_Source material_:
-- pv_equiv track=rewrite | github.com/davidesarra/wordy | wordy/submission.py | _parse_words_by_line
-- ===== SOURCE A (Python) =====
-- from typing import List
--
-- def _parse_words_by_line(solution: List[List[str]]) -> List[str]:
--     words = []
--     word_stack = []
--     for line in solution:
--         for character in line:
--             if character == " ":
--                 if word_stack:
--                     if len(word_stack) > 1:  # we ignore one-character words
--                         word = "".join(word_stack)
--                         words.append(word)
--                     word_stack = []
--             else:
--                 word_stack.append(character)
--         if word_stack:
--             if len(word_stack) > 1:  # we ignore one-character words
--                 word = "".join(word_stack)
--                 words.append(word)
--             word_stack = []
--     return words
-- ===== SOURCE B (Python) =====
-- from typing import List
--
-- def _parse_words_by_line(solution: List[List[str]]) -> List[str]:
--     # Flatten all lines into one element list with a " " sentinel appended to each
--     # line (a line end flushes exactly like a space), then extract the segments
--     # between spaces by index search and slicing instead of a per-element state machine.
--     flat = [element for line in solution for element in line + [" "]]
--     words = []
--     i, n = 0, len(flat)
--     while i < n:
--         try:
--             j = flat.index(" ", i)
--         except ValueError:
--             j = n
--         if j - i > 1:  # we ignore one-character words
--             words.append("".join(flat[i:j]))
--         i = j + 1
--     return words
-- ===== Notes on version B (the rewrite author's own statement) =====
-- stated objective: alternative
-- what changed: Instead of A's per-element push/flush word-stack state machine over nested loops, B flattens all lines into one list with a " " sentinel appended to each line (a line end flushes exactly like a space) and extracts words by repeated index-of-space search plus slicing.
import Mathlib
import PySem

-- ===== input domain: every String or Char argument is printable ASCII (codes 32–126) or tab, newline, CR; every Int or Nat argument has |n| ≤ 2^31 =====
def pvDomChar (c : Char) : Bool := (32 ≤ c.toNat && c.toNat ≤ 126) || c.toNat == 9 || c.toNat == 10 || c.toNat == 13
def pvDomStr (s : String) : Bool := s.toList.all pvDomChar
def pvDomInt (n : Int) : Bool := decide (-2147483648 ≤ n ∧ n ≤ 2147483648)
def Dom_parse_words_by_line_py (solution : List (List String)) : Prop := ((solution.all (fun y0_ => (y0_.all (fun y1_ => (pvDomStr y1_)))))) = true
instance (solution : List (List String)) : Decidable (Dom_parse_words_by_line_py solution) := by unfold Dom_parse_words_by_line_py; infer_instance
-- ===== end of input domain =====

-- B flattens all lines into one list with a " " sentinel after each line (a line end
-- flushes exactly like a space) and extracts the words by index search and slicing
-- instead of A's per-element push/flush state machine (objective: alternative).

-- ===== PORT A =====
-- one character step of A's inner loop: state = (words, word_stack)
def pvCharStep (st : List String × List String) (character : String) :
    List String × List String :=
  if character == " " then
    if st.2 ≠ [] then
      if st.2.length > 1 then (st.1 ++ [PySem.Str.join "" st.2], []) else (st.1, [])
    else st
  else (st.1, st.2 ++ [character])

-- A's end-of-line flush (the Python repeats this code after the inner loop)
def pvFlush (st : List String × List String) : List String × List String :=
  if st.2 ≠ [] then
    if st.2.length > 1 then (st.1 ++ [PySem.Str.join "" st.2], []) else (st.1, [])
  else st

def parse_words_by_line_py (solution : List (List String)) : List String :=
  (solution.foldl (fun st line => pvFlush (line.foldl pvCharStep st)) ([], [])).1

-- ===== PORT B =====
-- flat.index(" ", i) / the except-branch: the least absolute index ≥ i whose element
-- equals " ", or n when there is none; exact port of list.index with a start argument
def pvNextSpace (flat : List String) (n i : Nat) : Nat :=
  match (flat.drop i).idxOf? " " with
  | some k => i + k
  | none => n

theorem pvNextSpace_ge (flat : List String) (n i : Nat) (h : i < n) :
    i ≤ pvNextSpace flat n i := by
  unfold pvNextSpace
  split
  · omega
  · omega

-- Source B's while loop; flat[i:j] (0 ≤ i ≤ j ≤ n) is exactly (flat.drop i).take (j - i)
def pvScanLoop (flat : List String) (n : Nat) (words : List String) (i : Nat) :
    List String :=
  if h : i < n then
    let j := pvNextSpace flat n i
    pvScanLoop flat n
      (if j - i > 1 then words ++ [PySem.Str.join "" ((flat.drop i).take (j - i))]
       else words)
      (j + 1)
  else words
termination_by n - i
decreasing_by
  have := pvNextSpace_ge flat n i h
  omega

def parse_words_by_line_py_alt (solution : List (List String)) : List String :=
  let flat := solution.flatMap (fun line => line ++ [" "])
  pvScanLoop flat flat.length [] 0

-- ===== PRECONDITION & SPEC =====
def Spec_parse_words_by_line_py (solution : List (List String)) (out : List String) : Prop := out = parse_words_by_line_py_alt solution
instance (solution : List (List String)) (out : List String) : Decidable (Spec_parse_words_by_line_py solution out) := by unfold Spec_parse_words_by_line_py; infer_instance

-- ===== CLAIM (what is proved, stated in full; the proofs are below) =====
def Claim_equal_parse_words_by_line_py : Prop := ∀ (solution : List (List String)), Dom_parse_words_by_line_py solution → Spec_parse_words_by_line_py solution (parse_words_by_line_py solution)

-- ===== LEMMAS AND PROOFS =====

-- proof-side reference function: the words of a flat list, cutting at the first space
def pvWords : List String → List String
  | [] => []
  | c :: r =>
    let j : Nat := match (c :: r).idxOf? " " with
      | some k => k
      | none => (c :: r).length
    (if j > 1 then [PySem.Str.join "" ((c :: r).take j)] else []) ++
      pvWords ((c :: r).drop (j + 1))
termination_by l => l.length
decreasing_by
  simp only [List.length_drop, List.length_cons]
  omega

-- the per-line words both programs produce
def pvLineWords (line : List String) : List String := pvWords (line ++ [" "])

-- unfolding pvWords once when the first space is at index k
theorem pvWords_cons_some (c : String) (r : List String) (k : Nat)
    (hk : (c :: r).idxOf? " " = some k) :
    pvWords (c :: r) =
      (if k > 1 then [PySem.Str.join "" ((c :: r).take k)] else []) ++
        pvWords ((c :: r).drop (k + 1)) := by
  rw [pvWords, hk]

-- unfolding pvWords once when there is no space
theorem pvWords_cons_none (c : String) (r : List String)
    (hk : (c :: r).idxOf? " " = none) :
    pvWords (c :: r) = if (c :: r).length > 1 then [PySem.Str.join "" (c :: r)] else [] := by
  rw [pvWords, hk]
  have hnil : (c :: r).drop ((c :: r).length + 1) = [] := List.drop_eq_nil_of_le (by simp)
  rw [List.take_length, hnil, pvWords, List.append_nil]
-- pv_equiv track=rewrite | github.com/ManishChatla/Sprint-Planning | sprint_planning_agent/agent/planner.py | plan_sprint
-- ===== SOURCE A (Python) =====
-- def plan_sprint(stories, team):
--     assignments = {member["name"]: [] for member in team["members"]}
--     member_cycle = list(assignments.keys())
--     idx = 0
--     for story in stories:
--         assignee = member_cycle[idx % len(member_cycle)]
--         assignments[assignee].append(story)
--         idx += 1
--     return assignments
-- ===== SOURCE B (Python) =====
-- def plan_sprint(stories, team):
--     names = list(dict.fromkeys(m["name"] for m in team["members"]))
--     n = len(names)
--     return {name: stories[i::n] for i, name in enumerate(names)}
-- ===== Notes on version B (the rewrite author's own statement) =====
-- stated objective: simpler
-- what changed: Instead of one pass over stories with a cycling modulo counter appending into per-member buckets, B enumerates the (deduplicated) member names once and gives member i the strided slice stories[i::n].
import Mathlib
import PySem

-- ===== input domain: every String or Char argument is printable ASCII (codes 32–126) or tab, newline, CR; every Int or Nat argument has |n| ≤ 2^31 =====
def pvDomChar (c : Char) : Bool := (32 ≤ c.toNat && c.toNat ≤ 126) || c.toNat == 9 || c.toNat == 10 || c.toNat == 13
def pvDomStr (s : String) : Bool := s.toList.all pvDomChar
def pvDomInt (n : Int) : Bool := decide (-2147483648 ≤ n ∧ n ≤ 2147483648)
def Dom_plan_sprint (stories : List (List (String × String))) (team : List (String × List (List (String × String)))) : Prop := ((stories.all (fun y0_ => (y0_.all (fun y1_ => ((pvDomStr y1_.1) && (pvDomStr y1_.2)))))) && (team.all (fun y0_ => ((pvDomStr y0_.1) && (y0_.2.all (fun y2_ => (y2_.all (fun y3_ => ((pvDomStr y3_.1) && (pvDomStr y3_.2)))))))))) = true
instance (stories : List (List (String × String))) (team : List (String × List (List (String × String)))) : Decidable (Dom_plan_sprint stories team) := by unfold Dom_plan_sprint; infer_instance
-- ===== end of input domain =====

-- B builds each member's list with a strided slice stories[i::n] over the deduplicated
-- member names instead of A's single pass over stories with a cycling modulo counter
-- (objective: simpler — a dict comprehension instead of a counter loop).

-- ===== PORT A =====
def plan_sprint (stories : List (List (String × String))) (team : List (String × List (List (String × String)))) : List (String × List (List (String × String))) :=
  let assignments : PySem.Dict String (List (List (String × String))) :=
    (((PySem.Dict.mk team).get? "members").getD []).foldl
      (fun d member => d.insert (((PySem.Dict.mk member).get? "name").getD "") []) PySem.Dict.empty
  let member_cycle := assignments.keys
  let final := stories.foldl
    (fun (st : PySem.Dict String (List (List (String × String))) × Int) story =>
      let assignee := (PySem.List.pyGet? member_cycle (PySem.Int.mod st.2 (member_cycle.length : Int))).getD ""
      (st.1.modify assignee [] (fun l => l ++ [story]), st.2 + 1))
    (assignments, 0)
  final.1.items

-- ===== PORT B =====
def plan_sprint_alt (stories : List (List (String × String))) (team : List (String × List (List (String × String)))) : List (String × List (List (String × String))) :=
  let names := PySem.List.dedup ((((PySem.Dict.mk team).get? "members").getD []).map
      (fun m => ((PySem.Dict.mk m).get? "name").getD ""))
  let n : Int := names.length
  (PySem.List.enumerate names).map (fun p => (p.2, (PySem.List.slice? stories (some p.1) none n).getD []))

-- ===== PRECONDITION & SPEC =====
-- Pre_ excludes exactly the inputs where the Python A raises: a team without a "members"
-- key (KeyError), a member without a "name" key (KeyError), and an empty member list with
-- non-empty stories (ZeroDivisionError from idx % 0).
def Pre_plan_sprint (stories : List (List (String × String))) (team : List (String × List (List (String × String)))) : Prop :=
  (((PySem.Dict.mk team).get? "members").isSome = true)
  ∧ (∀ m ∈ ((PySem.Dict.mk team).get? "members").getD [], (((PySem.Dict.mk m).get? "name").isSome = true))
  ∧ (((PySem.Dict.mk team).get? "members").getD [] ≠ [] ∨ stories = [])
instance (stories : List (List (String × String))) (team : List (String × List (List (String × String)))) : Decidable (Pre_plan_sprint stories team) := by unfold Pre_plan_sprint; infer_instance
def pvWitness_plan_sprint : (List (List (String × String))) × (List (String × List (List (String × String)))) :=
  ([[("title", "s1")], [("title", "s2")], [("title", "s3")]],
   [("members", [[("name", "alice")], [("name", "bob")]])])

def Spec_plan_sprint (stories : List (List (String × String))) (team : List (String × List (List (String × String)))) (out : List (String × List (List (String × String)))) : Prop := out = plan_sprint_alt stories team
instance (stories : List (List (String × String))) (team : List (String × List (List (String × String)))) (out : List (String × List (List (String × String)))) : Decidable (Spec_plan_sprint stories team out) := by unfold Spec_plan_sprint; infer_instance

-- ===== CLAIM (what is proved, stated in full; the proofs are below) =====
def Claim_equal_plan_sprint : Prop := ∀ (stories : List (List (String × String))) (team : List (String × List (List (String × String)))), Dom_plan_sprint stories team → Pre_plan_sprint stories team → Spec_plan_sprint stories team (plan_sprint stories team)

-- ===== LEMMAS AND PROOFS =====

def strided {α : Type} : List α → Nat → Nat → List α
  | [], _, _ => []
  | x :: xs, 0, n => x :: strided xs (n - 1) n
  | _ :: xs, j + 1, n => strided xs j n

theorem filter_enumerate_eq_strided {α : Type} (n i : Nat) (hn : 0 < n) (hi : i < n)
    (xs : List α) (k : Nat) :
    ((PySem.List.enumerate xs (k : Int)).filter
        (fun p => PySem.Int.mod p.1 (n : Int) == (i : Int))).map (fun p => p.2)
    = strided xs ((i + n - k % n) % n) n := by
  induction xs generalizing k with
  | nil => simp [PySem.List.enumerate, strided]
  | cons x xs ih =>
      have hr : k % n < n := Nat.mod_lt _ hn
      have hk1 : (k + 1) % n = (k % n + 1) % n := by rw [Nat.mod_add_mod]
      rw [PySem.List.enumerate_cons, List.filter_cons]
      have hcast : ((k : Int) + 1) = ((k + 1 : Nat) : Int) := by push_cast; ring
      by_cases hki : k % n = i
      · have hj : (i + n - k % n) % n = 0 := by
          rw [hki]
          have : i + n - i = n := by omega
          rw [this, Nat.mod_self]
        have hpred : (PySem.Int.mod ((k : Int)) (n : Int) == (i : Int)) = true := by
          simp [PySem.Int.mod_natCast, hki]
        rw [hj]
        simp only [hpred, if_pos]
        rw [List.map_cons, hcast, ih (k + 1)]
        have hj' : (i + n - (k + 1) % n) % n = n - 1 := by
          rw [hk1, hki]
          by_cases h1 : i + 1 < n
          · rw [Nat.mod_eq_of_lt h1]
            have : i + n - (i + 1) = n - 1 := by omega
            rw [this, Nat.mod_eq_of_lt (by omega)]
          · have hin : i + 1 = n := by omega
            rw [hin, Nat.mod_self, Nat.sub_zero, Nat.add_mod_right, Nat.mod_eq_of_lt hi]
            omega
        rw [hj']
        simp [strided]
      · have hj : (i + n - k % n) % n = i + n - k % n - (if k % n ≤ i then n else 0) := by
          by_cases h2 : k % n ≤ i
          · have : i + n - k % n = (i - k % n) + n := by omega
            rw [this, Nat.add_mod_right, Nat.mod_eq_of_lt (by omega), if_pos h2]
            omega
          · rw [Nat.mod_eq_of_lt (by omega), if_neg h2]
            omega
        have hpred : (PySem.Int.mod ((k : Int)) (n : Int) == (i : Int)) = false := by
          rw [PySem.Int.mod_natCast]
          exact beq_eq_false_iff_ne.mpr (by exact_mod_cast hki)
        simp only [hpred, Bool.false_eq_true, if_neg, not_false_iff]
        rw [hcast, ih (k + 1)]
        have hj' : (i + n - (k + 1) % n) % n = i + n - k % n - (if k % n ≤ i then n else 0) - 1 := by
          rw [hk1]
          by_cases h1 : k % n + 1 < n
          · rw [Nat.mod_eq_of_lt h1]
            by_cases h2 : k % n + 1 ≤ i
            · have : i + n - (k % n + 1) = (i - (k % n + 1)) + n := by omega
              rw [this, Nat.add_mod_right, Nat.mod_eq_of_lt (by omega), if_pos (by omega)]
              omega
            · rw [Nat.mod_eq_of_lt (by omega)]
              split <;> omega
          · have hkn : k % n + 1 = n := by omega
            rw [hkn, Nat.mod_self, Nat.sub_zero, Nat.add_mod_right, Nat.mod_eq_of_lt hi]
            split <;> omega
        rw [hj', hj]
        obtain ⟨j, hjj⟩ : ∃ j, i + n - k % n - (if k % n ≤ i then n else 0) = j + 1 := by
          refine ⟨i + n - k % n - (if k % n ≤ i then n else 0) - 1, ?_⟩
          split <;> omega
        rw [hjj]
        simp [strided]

_Goal of the exercise_: Wherever a line in the listing contains the word "hnil", copy that line out.

_Your solution_:
  have hnil : (c :: r).drop ((c :: r).length + 1) = [] := List.drop_eq_nil_of_le (by simp)
  rw [List.take_length, hnil, pvWords, List.append_nil]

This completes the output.